Pain interference (BPI), and CIPN motor and autonomic symptoms (EORTC QLQ-CIPN20) improved from baseline to sixweeks in the reflexology group (p ≤ 0.017); but no difference was found between groups at any time point. In the reflexology group, sensory CIPN (EORTC QLQ-CIPN20) improved from baseline to six weeks (p < 0.001) and was significantly less severe at the six-week time point than the standard care group (p = 0.024). The control group’s pain/CIPN severity scores also decreased (non-significantly) over time.

Although reflexology may provide some benefit and relief for cancer survivors with peripheral neuropathy, this study does not support its efficacy in treating CIPN.

• Small sample (< 100)
• Risk of bias (no blinding)
• Risk of bias (no appropriate attentional control condition)  
• Risk of bias (sample characteristics)
• Unintended interventions or applicable interventions not described that would influence results
• Selective outcomes reporting
• Measurement/methods not well described
• Measurement validity/reliability questionable 
• Findings not generalizable
• Questionable protocol fidelity
• Subject withdrawals ≥ 10%  
• Other limitations/explanation: Patient’s current cancer treatment status was unclear; participants could have had peripheral neuropathy from other causes; not all participants received neurotoxic chemotherapy; other CIPN-influencing factors were not controlled for (e.g., diabetes status, concomitant CIPN treatments); sample and eligibility criteria was poorly described; unclear measurement methods–unclear whether patients were interviewed or individually responded to the questionnaires; if interviewed, unclear if the interviewer was blinded; no results reported for the NCI CTCAE v4.0 measure, neurologic exam, or BPI pain severity items; measurement or control for potential contamination, compensatory intervention (by the patients’ doctors), or issues with fidelity; unclear how family members were trained and checked-off to perform the intervention; unclear how many reflexology sessions were conducted by the reflexologists versus the family members, and whether this number was standardized across participants; unclear how they measured patient/family member’s adherence to the protocol; simple (assumed to be convenience) sampling used; Mann Whitney u and Wilcoxon ranked tests were used instead of a repeated measures ANOVA or other more powerful statistical test.

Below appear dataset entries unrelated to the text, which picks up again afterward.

-- pv_equiv track=rewrite | github.com/Moeabdelaziz007/amrikyy | mcp/agents/logic_agent.py | _prioritize_suggestions
-- ===== SOURCE A (Python) =====
-- from typing import Dict, List, Any, Optional
--
-- def _prioritize_suggestions(suggestions: List[str]) -> List[Dict[str, str]]:
--     """Prioritize suggestions based on impact and effort."""
--     prioritized = []
--
--     for suggestion in suggestions:
--         priority = 'medium'
--         effort = 'low'
--
--         # Determine priority based on keywords
--         if any(keyword in suggestion.lower() for keyword in ['complexity', 'performance', 'security']):
--             priority = 'high'
--         elif any(keyword in suggestion.lower() for keyword in ['documentation', 'naming', 'style']):
--             priority = 'low'
--
--         # Determine effort
--         if any(keyword in suggestion.lower() for keyword in ['refactor', 'restructure', 'redesign']):
--             effort = 'high'
--         elif any(keyword in suggestion.lower() for keyword in ['add', 'consider', 'use']):
--             effort = 'low'
--
--         prioritized.append({
--             'suggestion': suggestion,
--             'priority': priority,
--             'effort': effort
--         })
--
--     # Sort by priority
--     priority_order = {'high': 3, 'medium': 2, 'low': 1}
--     prioritized.sort(key=lambda x: priority_order.get(x['priority'], 0), reverse=True)
--
--     return prioritized
-- ===== SOURCE B (Python) =====
-- def _prioritize_suggestions(suggestions):
--     """Prioritize suggestions based on impact and effort."""
--     high, medium, low = [], [], []
--
--     for suggestion in suggestions:
--         text = suggestion.lower()
--
--         effort = 'high' if any(k in text for k in ('refactor', 'restructure', 'redesign')) else 'low'
--
--         if any(k in text for k in ('complexity', 'performance', 'security')):
--             priority, bucket = 'high', high
--         elif any(k in text for k in ('documentation', 'naming', 'style')):
--             priority, bucket = 'low', low
--         else:
--             priority, bucket = 'medium', medium
--
--         bucket.append({'suggestion': suggestion, 'priority': priority, 'effort': effort})
--
--     return high + medium + low
-- ===== Notes on version B (the rewrite author's own statement) =====
-- stated objective: alternative
-- what changed: Replaces the build-then-stable-reverse-sort with a single pass that partitions suggestions into three priority buckets (lowercasing each suggestion once) and returns high+medium+low, which reproduces the stable sort's tie order.
import Mathlib
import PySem

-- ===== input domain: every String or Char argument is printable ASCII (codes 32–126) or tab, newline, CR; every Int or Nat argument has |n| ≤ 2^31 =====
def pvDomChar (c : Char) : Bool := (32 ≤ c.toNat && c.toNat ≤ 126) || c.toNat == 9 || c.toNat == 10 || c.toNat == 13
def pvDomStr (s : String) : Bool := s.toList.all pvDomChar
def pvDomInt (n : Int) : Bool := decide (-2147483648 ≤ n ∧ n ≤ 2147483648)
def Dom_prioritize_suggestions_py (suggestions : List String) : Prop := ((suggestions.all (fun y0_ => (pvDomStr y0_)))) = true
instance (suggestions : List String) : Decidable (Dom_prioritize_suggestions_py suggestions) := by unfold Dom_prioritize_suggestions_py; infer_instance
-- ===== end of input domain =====

-- B replaces A's build-then-stable-reverse-sort by a one-pass three-bucket partition (high/medium/low) returning high++medium++low; same return value.

-- ===== PORT A =====
def pvRowA (s : String) : List (String × String) :=
  let priority : String :=
    if (["complexity", "performance", "security"].any (fun k => PySem.Str.isIn k (PySem.Str.lower s))) then "high"
    else if (["documentation", "naming", "style"].any (fun k => PySem.Str.isIn k (PySem.Str.lower s))) then "low"
    else "medium"
  let effort : String :=
    if (["refactor", "restructure", "redesign"].any (fun k => PySem.Str.isIn k (PySem.Str.lower s))) then "high"
    else if (["add", "consider", "use"].any (fun k => PySem.Str.isIn k (PySem.Str.lower s))) then "low"
    else "low"
  [("suggestion", s), ("priority", priority), ("effort", effort)]

def pvOrder : PySem.Dict String Int := PySem.Dict.ofList [("high", 3), ("medium", 2), ("low", 1)]

-- x['priority']: the key is always present in the rows this function builds, so getD's default is never read
def pvKeyA (x : List (String × String)) : Int := pvOrder.getD ((PySem.Dict.mk x).getD "priority" "") 0

def prioritize_suggestions_py (suggestions : List String) : List (List (String × String)) :=
  let prioritized := suggestions.foldl (fun acc s => acc ++ [pvRowA s]) []
  PySem.List.sorted prioritized pvKeyA true

-- ===== PORT B =====
def pvRowB (s p e : String) : List (String × String) :=
  [("suggestion", s), ("priority", p), ("effort", e)]

def pvStep (acc : List (List (String × String)) × List (List (String × String)) × List (List (String × String)))
    (s : String) :
    List (List (String × String)) × List (List (String × String)) × List (List (String × String)) :=
  let text := PySem.Str.lower s
  let effort : String :=
    if ["refactor", "restructure", "redesign"].any (fun k => PySem.Str.isIn k text) then "high" else "low"
  if ["complexity", "performance", "security"].any (fun k => PySem.Str.isIn k text) then
    (acc.1 ++ [pvRowB s "high" effort], acc.2.1, acc.2.2)
  else if ["documentation", "naming", "style"].any (fun k => PySem.Str.isIn k text) then
    (acc.1, acc.2.1, acc.2.2 ++ [pvRowB s "low" effort])
  else
    (acc.1, acc.2.1 ++ [pvRowB s "medium" effort], acc.2.2)

def prioritize_suggestions_py_alt (suggestions : List String) : List (List (String × String)) :=
  let b := suggestions.foldl pvStep ([], [], [])
  b.1 ++ b.2.1 ++ b.2.2

-- ===== PRECONDITION & SPEC =====
def Spec_prioritize_suggestions_py (suggestions : List String) (out : List (List (String × String))) : Prop := out = prioritize_suggestions_py_alt suggestions
instance (suggestions : List String) (out : List (List (String × String))) : Decidable (Spec_prioritize_suggestions_py suggestions out) := by unfold Spec_prioritize_suggestions_py; infer_instance

-- ===== CLAIM (what is proved, stated in full; the proofs are below) =====
def Claim_equal_prioritize_suggestions_py : Prop := ∀ (suggestions : List String), Dom_prioritize_suggestions_py suggestions → Spec_prioritize_suggestions_py suggestions (prioritize_suggestions_py suggestions)

-- ===== LEMMAS AND PROOFS =====

lemma pvKey_rowB (s e : String) (p : String) (hp : p = "high" ∨ p = "medium" ∨ p = "low") :
    pvKeyA (pvRowB s p e) = if p = "high" then 3 else if p = "medium" then 2 else 1 := by
  rcases hp with h | h | h <;> subst h <;>
    (simp [pvKeyA, pvRowB, pvOrder, PySem.Dict.getD, PySem.Dict.get?_mk_cons]) <;> decide

lemma pvInsertBy_middle {α : Type} (bef : α → α → Bool) (x : α) (pre post : List α)
    (h1 : ∀ y ∈ pre, bef x y = false)
    (h2 : ∀ z ∈ post.head?, bef x z = true) :
    PySem.List.insertBy bef x (pre ++ post) = pre ++ x :: post := by
  induction pre with
  | nil =>
      cases post with
      | nil => simp [PySem.List.insertBy]
      | cons z t => simp [PySem.List.insertBy, h2 z rfl]
  | cons p ps ih =>
      have hp : bef x p = false := h1 p (List.mem_cons_self ..)
      simp [PySem.List.insertBy, hp, ih (fun y hy => h1 y (List.mem_cons_of_mem _ hy))]

lemma pvRowA_eq (s : String) :
    pvRowA s = pvRowB s
      (if (["complexity", "performance", "security"].any (fun k => PySem.Str.isIn k (PySem.Str.lower s))) then "high"
       else if (["documentation", "naming", "style"].any (fun k => PySem.Str.isIn k (PySem.Str.lower s))) then "low"
       else "medium")
      (if (["refactor", "restructure", "redesign"].any (fun k => PySem.Str.isIn k (PySem.Str.lower s))) then "high"
       else "low") := by
  simp [pvRowA, pvRowB]

lemma pvInv (xs : List String) (h m l : List (List (String × String)))
    (hh : ∀ r ∈ h, pvKeyA r = 3) (hm : ∀ r ∈ m, pvKeyA r = 2) (hl : ∀ r ∈ l, pvKeyA r = 1) :
    xs.foldl (fun acc s => PySem.List.insertBy (fun a b => decide (pvKeyA b < pvKeyA a)) (pvRowA s) acc)
        (h ++ m ++ l)
      = (xs.foldl pvStep (h, m, l)).1 ++ (xs.foldl pvStep (h, m, l)).2.1 ++ (xs.foldl pvStep (h, m, l)).2.2 := by
  induction xs generalizing h m l with
  | nil => rfl
  | cons s xs ih =>
      simp only [List.foldl_cons]
      set e := (if (["refactor", "restructure", "redesign"].any (fun k => PySem.Str.isIn k (PySem.Str.lower s))) then "high" else ("low" : String)) with he
      by_cases c1 : (["complexity", "performance", "security"].any (fun k => PySem.Str.isIn k (PySem.Str.lower s))) = true
      · have hrow : pvRowA s = pvRowB s "high" e := by rw [pvRowA_eq, if_pos c1, ← he]
        have hkey : pvKeyA (pvRowA s) = 3 := by rw [hrow, pvKey_rowB s e "high" (Or.inl rfl)]; simp
        have hstep : pvStep (h, m, l) s = (h ++ [pvRowB s "high" e], m, l) := by
          simp only [pvStep]; rw [if_pos c1, ← he]
        have hins : PySem.List.insertBy (fun a b => decide (pvKeyA b < pvKeyA a)) (pvRowA s) (h ++ m ++ l)
            = (h ++ [pvRowB s "high" e]) ++ m ++ l := by
          rw [List.append_assoc h m l,
            pvInsertBy_middle _ _ h (m ++ l)
              (by intro y hy; simp [hh y hy, hkey])
              (by intro z hz
                  cases m with
                  | cons a t => simp at hz; subst hz; simp [hm a (List.mem_cons_self ..), hkey]
                  | nil =>
                      cases l with
                      | nil => simp at hz
                      | cons a t => simp at hz; subst hz; simp [hl a (List.mem_cons_self ..), hkey]),
            hrow]
          simp
        rw [hstep, hins]
        exact ih (h ++ [pvRowB s "high" e]) m l
          (by intro r hr; rcases List.mem_append.1 hr with hr | hr
              · exact hh r hr
              · simp at hr; subst hr; rw [pvKey_rowB s e "high" (Or.inl rfl)]; simp)
          hm hl
      · by_cases c2 : (["documentation", "naming", "style"].any (fun k => PySem.Str.isIn k (PySem.Str.lower s))) = true
        · have hrow : pvRowA s = pvRowB s "low" e := by rw [pvRowA_eq, if_neg c1, if_pos c2, ← he]
          have hkey : pvKeyA (pvRowA s) = 1 := by rw [hrow, pvKey_rowB s e "low" (Or.inr (Or.inr rfl))]; simp
          have hstep : pvStep (h, m, l) s = (h, m, l ++ [pvRowB s "low" e]) := by
            simp only [pvStep]; rw [if_neg c1, if_pos c2, ← he]
          have hins : PySem.List.insertBy (fun a b => decide (pvKeyA b < pvKeyA a)) (pvRowA s) (h ++ m ++ l)
              = h ++ m ++ (l ++ [pvRowB s "low" e]) := by
            rw [PySem.List.insertBy_of_forall_not_before _ _ _
                (by intro y hy
                    rcases List.mem_append.1 hy with hy | hy
                    · rcases List.mem_append.1 hy with hy | hy
                      · simp [hh y hy, hkey]
                      · simp [hm y hy, hkey]
                    · simp [hl y hy, hkey]),
              hrow]
            simp
          rw [hstep, hins]
          exact ih h m (l ++ [pvRowB s "low" e]) hh hm
            (by intro r hr; rcases List.mem_append.1 hr with hr | hr
                · exact hl r hr
                · simp at hr; subst hr; rw [pvKey_rowB s e "low" (Or.inr (Or.inr rfl))]; simp)
        · have hrow : pvRowA s = pvRowB s "medium" e := by rw [pvRowA_eq, if_neg c1, if_neg c2, ← he]
          have hkey : pvKeyA (pvRowA s) = 2 := by rw [hrow, pvKey_rowB s e "medium" (Or.inr (Or.inl rfl))]; simp
          have hstep : pvStep (h, m, l) s = (h, m ++ [pvRowB s "medium" e], l) := by
            simp only [pvStep]; rw [if_neg c1, if_neg c2, ← he]
          have hins : PySem.List.insertBy (fun a b => decide (pvKeyA b < pvKeyA a)) (pvRowA s) (h ++ m ++ l)
              = h ++ (m ++ [pvRowB s "medium" e]) ++ l := by
            rw [pvInsertBy_middle _ _ (h ++ m) l
                (by intro y hy
                    rcases List.mem_append.1 hy with hy | hy
                    · simp [hh y hy, hkey]
                    · simp [hm y hy, hkey])
                (by intro z hz
                    cases l with
                    | nil => simp at hz
                    | cons a t => simp at hz; subst hz; simp [hl a (List.mem_cons_self ..), hkey]),
              hrow]
            simp
          rw [hstep, hins]
          exact ih h (m ++ [pvRowB s "medium" e]) l hh
            (by intro r hr; rcases List.mem_append.1 hr with hr | hr
                · exact hm r hr
                · simp at hr; subst hr; rw [pvKey_rowB s e "medium" (Or.inr (Or.inl rfl))]; simp)
            hl

-- ===== VERDICT (by name: the statement is the Claim_ definition above) =====
theorem prioritize_suggestions_py_spec : Claim_equal_prioritize_suggestions_py := by
  intro suggestions _
  unfold Spec_prioritize_suggestions_py prioritize_suggestions_py prioritize_suggestions_py_alt
  rw [PySem.List.foldl_append_singleton_eq_map, PySem.List.sorted_rev_eq_foldl_insertBy,
    List.nil_append, List.foldl_map]
  simpa using pvInv suggestions [] [] [] (by simp) (by simp) (by simp)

This study suggests reflexology could help to reduce CIPN severity; however, it had several critical limitations. Further research is needed to rigorously evaluate the effects of reflexology on specific types and symptoms of CIPN (e.g., taxane-induced chronic painful CIPN versus oxaliplatin-induced non-painful CIPN)—controlling for key CIPN-influencing factors such as participants’ phase of chemotherapy treatment; baseline CIPN duration, stability, and severity; functional status; concomitant CIPN treatments (e.g., duloxetine); and peripheral neuropathy-related comorbidities—in diverse populations. Subsequently, research is needed to evaluate the specific doses of and mechanisms by which reflexology reduces and/or prevents CIPN.